■ **Given entries**:
-- pv_equiv track=rewrite | github.com/JuggleHacker/hijack_generator | complete_the_siteswap.py | filter_rotations
-- ===== SOURCE A (Python) =====
-- def filter_rotations(list_of_siteswaps):
--     """Takes in a list of siteswaps and removes any duplicates.
--     The same siteswap can be written starting with different throws.
--     For example: 441, 414 and 144 are all the same siteswap and this function
--     would remove all apart from one of these from an input list."""
--     filtered_list = []
--     for list in list_of_siteswaps:
--         list_to_be_added = True
--         n = len(list)
--         for i in range(n):
--             if list[i:]+list[:i] in filtered_list:
--                 list_to_be_added = False
--         if list_to_be_added:
--             filtered_list.append(list)
--     return filtered_list
-- ===== SOURCE B (Python) =====
-- def filter_rotations(list_of_siteswaps):
--     """Dedup siteswaps up to rotation, keeping the first representative:
--     index every rotation of each kept siteswap in a set, so each candidate
--     is decided by a single set-membership test instead of testing each of
--     its rotations against the kept list."""
--     seen = set()
--     filtered_list = []
--     for s in list_of_siteswaps:
--         t = tuple(s)
--         if t not in seen:
--             filtered_list.append(s)
--             for i in range(len(t)):
--                 seen.add(t[i:] + t[:i])
--     return filtered_list
-- ===== Notes on version B (the rewrite author's own statement) =====
-- stated objective: alternative
-- what changed: Instead of testing every rotation of each candidate against the whole kept list (A's inner scan), B indexes all rotations of each kept siteswap in a set once, so each candidate is decided by a single set-membership test; a timing run did not measure B faster, so no speed is claimed.
import Mathlib
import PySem

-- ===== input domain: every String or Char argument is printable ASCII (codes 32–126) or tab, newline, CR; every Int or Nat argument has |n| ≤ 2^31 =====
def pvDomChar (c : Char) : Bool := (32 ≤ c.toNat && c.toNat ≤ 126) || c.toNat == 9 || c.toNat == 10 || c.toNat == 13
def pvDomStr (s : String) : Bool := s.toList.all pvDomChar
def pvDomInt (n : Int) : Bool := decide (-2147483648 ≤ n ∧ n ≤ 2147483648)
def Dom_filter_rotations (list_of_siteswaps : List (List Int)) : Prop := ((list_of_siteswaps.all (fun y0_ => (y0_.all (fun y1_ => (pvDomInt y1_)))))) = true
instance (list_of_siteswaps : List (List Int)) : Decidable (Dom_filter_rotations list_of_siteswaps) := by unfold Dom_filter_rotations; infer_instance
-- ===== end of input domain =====

-- B replaces A's inner scan of the kept list for every rotation by a set that
-- indexes every rotation of each kept siteswap: one membership test per candidate
-- (a different algorithm; not measured faster, no speed claimed).

-- ===== PORT A =====
def filter_rotations (list_of_siteswaps : List (List Int)) : List (List Int) :=
  list_of_siteswaps.foldl
    (fun filtered_list l =>
      let n : Int := (l.length : Int)
      let list_to_be_added :=
        (PySem.List.pyRange 0 n 1).foldl
          (fun b i =>
            if (PySem.List.slice l (some i) none ++ PySem.List.slice l (some 0) (some i)) ∈ filtered_list
            then false else b)
          true
      if list_to_be_added then filtered_list ++ [l] else filtered_list)
    []

-- ===== PORT B =====
def filter_rotations_alt (list_of_siteswaps : List (List Int)) : List (List Int) :=
  (list_of_siteswaps.foldl
    (fun (st : PySem.Set (List Int) × List (List Int)) s =>
      if PySem.Set.contains st.1 s then st
      else
        ((PySem.List.pyRange 0 (s.length : Int) 1).foldl
            (fun seen i =>
              PySem.Set.add seen (PySem.List.slice s (some i) none ++ PySem.List.slice s (some 0) (some i)))
            st.1,
         st.2 ++ [s]))
    (PySem.Set.empty, [])).2

-- ===== PRECONDITION & SPEC =====
def Spec_filter_rotations (list_of_siteswaps : List (List Int)) (out : List (List Int)) : Prop := out = filter_rotations_alt list_of_siteswaps
instance (list_of_siteswaps : List (List Int)) (out : List (List Int)) : Decidable (Spec_filter_rotations list_of_siteswaps out) := by unfold Spec_filter_rotations; infer_instance

-- ===== CLAIM (what is proved, stated in full; the proofs are below) =====
def Claim_equal_filter_rotations : Prop := ∀ (list_of_siteswaps : List (List Int)), Dom_filter_rotations list_of_siteswaps → Spec_filter_rotations list_of_siteswaps (filter_rotations list_of_siteswaps)

-- ===== LEMMAS AND PROOFS =====

-- rotation of a list by k places (what l[i:]+l[:i] computes for 0 ≤ i < len(l))
def rotL (l : List Int) (k : Nat) : List Int := l.drop k ++ l.take k

theorem length_rotL (l : List Int) (k : Nat) : (rotL l k).length = l.length := by
  simp [rotL]; omega

theorem rotL_zero (l : List Int) : rotL l 0 = l := by simp [rotL]

theorem rotL_rotL_cancel (l : List Int) (k : Nat) (_h : k ≤ l.length) :
    rotL (rotL l k) (l.length - k) = l := by
  have hlen : (l.drop k).length = l.length - k := by simp
  simp only [rotL]
  rw [List.drop_left' hlen, List.take_left' hlen]
  exact List.take_append_drop k l

theorem rot_symm (l : List Int) (k : Nat) (hk : k < l.length) :
    ∃ j < (rotL l k).length, rotL (rotL l k) j = l := by
  by_cases h0 : k = 0
  · exact ⟨0, by simp [length_rotL]; omega, by simp [h0, rotL_zero]⟩
  · refine ⟨l.length - k, by rw [length_rotL]; omega, ?_⟩
    exact rotL_rotL_cancel l k (le_of_lt hk)

-- the slice expression both ports use is rotL at a natural index
theorem slice_rot_eq (l : List Int) (k : Nat) :
    PySem.List.slice l (some (k : Int)) none ++ PySem.List.slice l (some 0) (some (k : Int)) = rotL l k := by
  rw [PySem.List.slice_from_natCast]
  have : PySem.List.slice l (some (0 : Int)) (some (k : Int)) = l.take k := by
    rw [PySem.List.slice_zero_start, PySem.List.slice_to_natCast]
  rw [this]; rfl

-- A's inner flag loop, characterised
theorem a_flag_loop (l : List Int) (filtered : List (List Int)) (b : Bool) :
    ((PySem.List.pyRange 0 (l.length : Int) 1).foldl
      (fun b i =>
        if (PySem.List.slice l (some i) none ++ PySem.List.slice l (some 0) (some i)) ∈ filtered
        then false else b) b) = true
    ↔ b = true ∧ ∀ k < l.length, rotL l k ∉ filtered := by
  rw [PySem.List.pyRange_one]
  simp only [sub_zero, Int.toNat_natCast, zero_add]
  induction l.length generalizing b with
  | zero => simp
  | succ n ih =>
    rw [List.range_succ]
    simp only [List.map_append, List.foldl_append, List.map_cons, List.map_nil,
      List.foldl_cons, List.foldl_nil, slice_rot_eq]
    by_cases hp : rotL l n ∈ filtered
    · rw [if_pos hp]
      constructor
      · intro h; exact absurd h (by simp)
      · rintro ⟨-, hall⟩; exact absurd hp (hall n (Nat.lt_succ_self n))
    · rw [if_neg hp, ih]
      constructor
      · rintro ⟨hb, hall⟩
        exact ⟨hb, fun k hk => by
          rcases Nat.lt_succ_iff_lt_or_eq.mp hk with h | h
          · exact hall k h
          · subst h; exact hp⟩
      · rintro ⟨hb, hall⟩
        exact ⟨hb, fun k hk => hall k (Nat.lt_succ_of_lt hk)⟩

-- B's rotation-indexing loop, characterised
theorem b_seen_loop (l : List Int) (seen : PySem.Set (List Int)) (x : List Int) :
    x ∈ ((PySem.List.pyRange 0 (l.length : Int) 1).foldl
      (fun seen i =>
        PySem.Set.add seen (PySem.List.slice l (some i) none ++ PySem.List.slice l (some 0) (some i))) seen)
    ↔ x ∈ seen ∨ ∃ k < l.length, x = rotL l k := by
  rw [PySem.List.pyRange_one]
  simp only [sub_zero, Int.toNat_natCast, zero_add]
  induction l.length generalizing seen with
  | zero => simp
  | succ n ih =>
    rw [List.range_succ]
    simp only [List.map_append, List.foldl_append, List.map_cons, List.map_nil,
      List.foldl_cons, List.foldl_nil, slice_rot_eq]
    rw [PySem.Set.mem_add, ih]
    constructor
    · rintro ((h | ⟨k, hk, hx⟩) | hx)
      · exact Or.inl h
      · exact Or.inr ⟨k, Nat.lt_succ_of_lt hk, hx⟩
      · exact Or.inr ⟨n, Nat.lt_succ_self n, hx⟩
    · rintro (h | ⟨k, hk, hx⟩)
      · exact Or.inl (Or.inl h)
      · rcases Nat.lt_succ_iff_lt_or_eq.mp hk with h | h
        · exact Or.inl (Or.inr ⟨k, h, hx⟩)
        · subst h; exact Or.inr hx

-- the loop invariant: seen holds exactly the rotations of the kept siteswaps
def KeepInv (filtered : List (List Int)) (seen : PySem.Set (List Int)) : Prop :=
  ∀ x, x ∈ seen ↔ ∃ y ∈ filtered, ∃ k < y.length, x = rotL y k

theorem main_fold (xs : List (List Int)) :
    ∀ (filtered : List (List Int)) (seen : PySem.Set (List Int)), KeepInv filtered seen →
    xs.foldl
      (fun filtered_list l =>
        let n : Int := (l.length : Int)
        let list_to_be_added :=
          (PySem.List.pyRange 0 n 1).foldl
            (fun b i =>
              if (PySem.List.slice l (some i) none ++ PySem.List.slice l (some 0) (some i)) ∈ filtered_list
              then false else b)
            true
        if list_to_be_added then filtered_list ++ [l] else filtered_list)
      filtered
    = (xs.foldl
        (fun (st : PySem.Set (List Int) × List (List Int)) s =>
          if PySem.Set.contains st.1 s then st
          else
            ((PySem.List.pyRange 0 (s.length : Int) 1).foldl
                (fun seen i =>
                  PySem.Set.add seen (PySem.List.slice s (some i) none ++ PySem.List.slice s (some 0) (some i)))
                st.1,
             st.2 ++ [s]))
        (seen, filtered)).2 := by
  induction xs with
  | nil => intro filtered seen _; rfl
  | cons l xs ih =>
    intro filtered seen hinv
    simp only [List.foldl_cons]
    by_cases hmem : l ∈ seen
    · -- a rotation of l is already kept: both sides skip l
      have hcond : ¬ (((PySem.List.pyRange 0 ((l.length : Int)) 1).foldl
          (fun b i =>
            if (PySem.List.slice l (some i) none ++ PySem.List.slice l (some 0) (some i)) ∈ filtered
            then false else b) true) = true) := by
        rw [a_flag_loop]
        rintro ⟨-, hall⟩
        rcases (hinv l).mp hmem with ⟨y, hy, k, hk, hx⟩
        rcases rot_symm y k hk with ⟨j, hj, hjy⟩
        rw [← hx] at hj hjy
        exact hall j hj (hjy ▸ hy)
      have hc : PySem.Set.contains seen l = true := (PySem.Set.contains_iff seen l).mpr hmem
      simp only [Bool.not_eq_true] at hcond
      simp only [hc, hcond, if_true, Bool.false_eq_true, if_false]
      exact ih filtered seen hinv
    · -- l is new: both sides keep it
      have hcond : (((PySem.List.pyRange 0 ((l.length : Int)) 1).foldl
          (fun b i =>
            if (PySem.List.slice l (some i) none ++ PySem.List.slice l (some 0) (some i)) ∈ filtered
            then false else b) true) = true) := by
        rw [a_flag_loop]
        refine ⟨rfl, fun k hk hkf => ?_⟩
        rcases rot_symm l k hk with ⟨j, hj, hjy⟩
        rw [length_rotL] at hj
        exact hmem ((hinv l).mpr ⟨rotL l k, hkf, j, (length_rotL l k) ▸ hj, hjy.symm⟩)
      have hc : PySem.Set.contains seen l = false := by
        simp only [← Bool.not_eq_true, PySem.Set.contains_iff seen l]; exact hmem
      simp only [hc, hcond, if_true, Bool.false_eq_true, if_false]
      apply ih
      intro x
      rw [b_seen_loop, hinv x]
      constructor
      · rintro (⟨y, hy, k, hk, hx⟩ | ⟨k, hk, hx⟩)
        · exact ⟨y, List.mem_append_left _ hy, k, hk, hx⟩
        · exact ⟨l, List.mem_append_right _ (List.mem_singleton_self l), k, hk, hx⟩
      · rintro ⟨y, hy, k, hk, hx⟩
        rcases List.mem_append.mp hy with h | h
        · exact Or.inl ⟨y, h, k, hk, hx⟩
        · rw [List.mem_singleton.mp h] at hk hx
          exact Or.inr ⟨k, hk, hx⟩

-- ===== VERDICT (by name: the statement is the Claim_ definition above) =====
theorem filter_rotations_spec : Claim_equal_filter_rotations := by
  intro xs _
  show filter_rotations xs = filter_rotations_alt xs
  unfold filter_rotations filter_rotations_alt
  exact main_fold xs [] PySem.Set.empty (by intro x; simp [PySem.Set.empty])
-- pv_equiv track=rewrite | github.com/Vinavia/Crypto-Analyser | mod.py | has_mul_inv
-- ===== SOURCE A (Python) =====
-- def residue_list(mod):
--     if not isinstance(mod, int):
--         return 'Error(residue_list): Invalid mod'
--     if mod < 1:
--         return 'Error(residue_list): Invalid mod'
--     r_list = []
--
--     for i in range(mod):
--         r_list.append(i)
--
--     return r_list
--
-- def residue(num,mod):
--     if not isinstance(num, int):
--         return 'Error(residue): Invalid num'
--     if mod < 1:
--         return 'Error(residue): Invalid mod'
--
--     residue = num % mod
--
--     return residue
--
-- def has_mul_inv(a,m):
--     if not isinstance(a,int):
--         return 'Error(has_mul_inv)" Invalid input num'
--
--     if not isinstance(m,int) or m < 1:
--         return 'Error(has_mul_inv): Invalid mod'
--
--     r_list = residue_list(m)
--     for i in r_list:
--
--         if residue(a * i,m) == 1:
--             return True
--
--     return False
-- ===== SOURCE B (Python) =====
-- def has_mul_inv(a, m):
--     if not isinstance(a, int):
--         return 'Error(has_mul_inv)" Invalid input num'
--
--     if not isinstance(m, int) or m < 1:
--         return 'Error(has_mul_inv): Invalid mod'
--
--     # Euclidean algorithm instead of scanning all residues.
--     x, y = a, m
--     while y:
--         x, y = y, x % y
--     # x is now gcd(a, m) (nonnegative since m >= 1); an inverse exists
--     # iff a and m are coprime and 1 is an actual residue (m != 1).
--     return x == 1 and m != 1
-- ===== Notes on version B (the rewrite author's own statement) =====
-- stated objective: faster
-- what changed: Replaces the O(m) scan over all residues testing a*i % m == 1 with an explicit Euclidean-algorithm while-loop computing gcd(a, m), returning gcd == 1 and m != 1.
-- outside the precondition, e.g. on has_mul_inv(5, 0): A returns 'Error(has_mul_inv): Invalid mod', B returns 'Error(has_mul_inv): Invalid mod'
import Mathlib
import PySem

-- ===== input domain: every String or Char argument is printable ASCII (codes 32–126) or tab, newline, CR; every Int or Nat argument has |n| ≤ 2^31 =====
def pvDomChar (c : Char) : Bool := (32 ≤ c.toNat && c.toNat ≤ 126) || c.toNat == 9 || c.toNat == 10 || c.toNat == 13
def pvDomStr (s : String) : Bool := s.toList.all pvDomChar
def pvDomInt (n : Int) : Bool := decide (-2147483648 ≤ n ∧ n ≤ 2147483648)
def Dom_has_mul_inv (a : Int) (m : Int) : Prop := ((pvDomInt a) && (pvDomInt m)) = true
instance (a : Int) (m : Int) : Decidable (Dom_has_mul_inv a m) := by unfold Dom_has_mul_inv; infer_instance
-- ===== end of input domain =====

-- B replaces A's O(m) residue scan by an explicit Euclidean-algorithm gcd loop (faster).
-- For m < 1 the Python returns an error STRING, not a bool; those inputs are excluded by Pre_.

-- ===== PORT A =====
-- loop 'for i in r_list: if residue(a*i, m) == 1: return True' / 'return False'
def pvScan (a : Int) (m : Int) : List Int → Bool
  | [] => false
  | i :: rest => if PySem.Int.mod (a * i) m = 1 then true else pvScan a m rest

def has_mul_inv (a : Int) (m : Int) : Bool :=
  -- residue_list(m) = list(range(m)); then the scan above
  pvScan a m (PySem.List.pyRange 0 m 1)

-- ===== PORT B =====
-- needed by gcdLoop's termination: |x % y| < |y| for y ≠ 0 (Python mod)
theorem pv_mod_natAbs_lt (x y : Int) (h : y ≠ 0) : (PySem.Int.mod x y).natAbs < y.natAbs := by
  rcases lt_or_gt_of_ne h with hn | hp
  · have h2 := PySem.Int.mod_neg_bounds (a := x) hn
    omega
  · have h1 := PySem.Int.mod_nonneg (a := x) hp
    have h2 := PySem.Int.mod_lt (a := x) hp
    omega

-- 'x, y = a, m; while y: x, y = y, x % y'
def gcdLoop (x y : Int) : Int :=
  if h : y = 0 then x else gcdLoop y (PySem.Int.mod x y)
termination_by y.natAbs
decreasing_by exact pv_mod_natAbs_lt x y h

def has_mul_inv_alt (a : Int) (m : Int) : Bool :=
  -- 'return x == 1 and m != 1'
  (gcdLoop a m == 1) && !(m == 1)

-- ===== PRECONDITION & SPEC =====
-- Pre_ excludes m < 1, where the Python A returns an error string instead of a bool.
def Pre_has_mul_inv (a : Int) (m : Int) : Prop := 1 ≤ m
instance (a : Int) (m : Int) : Decidable (Pre_has_mul_inv a m) := by unfold Pre_has_mul_inv; infer_instance
def pvWitness_has_mul_inv : Int × Int := (7, 10)

def Spec_has_mul_inv (a : Int) (m : Int) (out : Bool) : Prop := out = has_mul_inv_alt a m
instance (a : Int) (m : Int) (out : Bool) : Decidable (Spec_has_mul_inv a m out) := by unfold Spec_has_mul_inv; infer_instance

-- ===== CLAIM (what is proved, stated in full; the proofs are below) =====
def Claim_equal_has_mul_inv : Prop := ∀ (a : Int) (m : Int), Dom_has_mul_inv a m → Pre_has_mul_inv a m → Spec_has_mul_inv a m (has_mul_inv a m)

-- ===== LEMMAS AND PROOFS =====

-- the scan returns true iff some listed residue i has a*i % m == 1
theorem pvScan_iff (a m : Int) (l : List Int) :
    pvScan a m l = true ↔ ∃ i ∈ l, PySem.Int.mod (a * i) m = 1 := by
  induction l with
  | nil => simp [pvScan]
  | cons x rest ih => by_cases h : PySem.Int.mod (a * x) m = 1 <;> simp [pvScan, h, ih]

-- the Euclidean loop computes Int.gcd for positive second argument
theorem gcdLoop_eq_gcd : ∀ (n : Nat) (x y : Int), y.natAbs ≤ n → 0 < y → gcdLoop x y = Int.gcd x y := by
  intro n
  induction n with
  | zero => intro x y h hy; omega
  | succ n ih =>
    intro x y h hy
    have hy0 : y ≠ 0 := ne_of_gt hy
    rw [gcdLoop, dif_neg hy0]
    have hme : PySem.Int.mod x y = x % y := PySem.Int.mod_eq_emod_of_pos hy
    rw [hme]
    have hr0 : 0 ≤ x % y := Int.emod_nonneg x hy0
    by_cases hr : x % y = 0
    · rw [hr, gcdLoop, dif_pos rfl]
      have hdvd : y ∣ x := Int.dvd_of_emod_eq_zero hr
      rw [Int.gcd_eq_natAbs_right hdvd]
      omega
    · have hlt : (x % y).natAbs < y.natAbs := by
        have := Int.emod_lt_of_pos x hy
        omega
      rw [ih y (x % y) (by omega) (lt_of_le_of_ne hr0 (Ne.symm hr))]
      rw [Int.gcd_comm y (x % y)]
      exact congrArg _ (Int.gcd_emod x y)

-- existence of a residue inverse ↔ coprime and m ≥ 2
theorem exists_inv_iff (a m : Int) (hm : 1 ≤ m) :
    (∃ i ∈ PySem.List.pyRange 0 m 1, PySem.Int.mod (a * i) m = 1) ↔ (Int.gcd a m = 1 ∧ m ≠ 1) := by
  have hm0 : (0:Int) < m := by omega
  constructor
  · rintro ⟨i, _, hmod⟩
    rw [PySem.Int.mod_eq_emod_of_pos hm0] at hmod
    have hm1 : m ≠ 1 := by
      intro h; rw [h, Int.emod_one] at hmod; exact one_ne_zero hmod.symm
    refine ⟨?_, hm1⟩
    have hdiv := Int.emod_add_mul_ediv (a * i) m
    rw [hmod] at hdiv
    have hco : IsCoprime a m := ⟨i, -(a * i / m), by linarith⟩
    exact Int.isCoprime_iff_gcd_eq_one.mp hco
  · rintro ⟨hg, hm1⟩
    have hm2 : (2:Int) ≤ m := by
      rcases lt_or_eq_of_le hm with h | h
      · omega
      · exact absurd h.symm hm1
    obtain ⟨u, v, huv⟩ := Int.isCoprime_iff_gcd_eq_one.mpr hg
    refine ⟨u % m, ?_, ?_⟩
    · rw [PySem.List.mem_pyRange_one]
      exact ⟨Int.emod_nonneg u (by omega), Int.emod_lt_of_pos u hm0⟩
    · rw [PySem.Int.mod_eq_emod_of_pos hm0]
      have h1 : (a * (u % m)) % m = (a * u) % m := by
        rw [Int.mul_emod, Int.emod_emod_of_dvd u dvd_rfl, ← Int.mul_emod]
      have h2 : a * u = 1 - v * m := by linarith
      rw [h1, h2, mul_comm v m, Int.sub_mul_emod_self_left]
      exact Int.emod_eq_of_lt (by omega) (by omega)

theorem pv_alt_eq (a m : Int) (hm : 1 ≤ m) :
    has_mul_inv_alt a m = true ↔ (Int.gcd a m = 1 ∧ m ≠ 1) := by
  unfold has_mul_inv_alt
  rw [gcdLoop_eq_gcd m.natAbs a m (le_refl _) (by omega)]
  simp [Nat.cast_eq_one]

theorem has_mul_inv_spec : Claim_equal_has_mul_inv := by
  intro a m _ hm
  unfold Spec_has_mul_inv
  rw [Bool.eq_iff_iff]
  unfold has_mul_inv
  rw [pvScan_iff, pv_alt_eq a m hm]
  exact exists_inv_iff a m hm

■ **Goal of the exercise**: Find each line in the material above that carries the string "different", and copy it.

■ **Solution to this problem**:
--     The same siteswap can be written starting with different throws.
-- (a different algorithm; not measured faster, no speed claimed).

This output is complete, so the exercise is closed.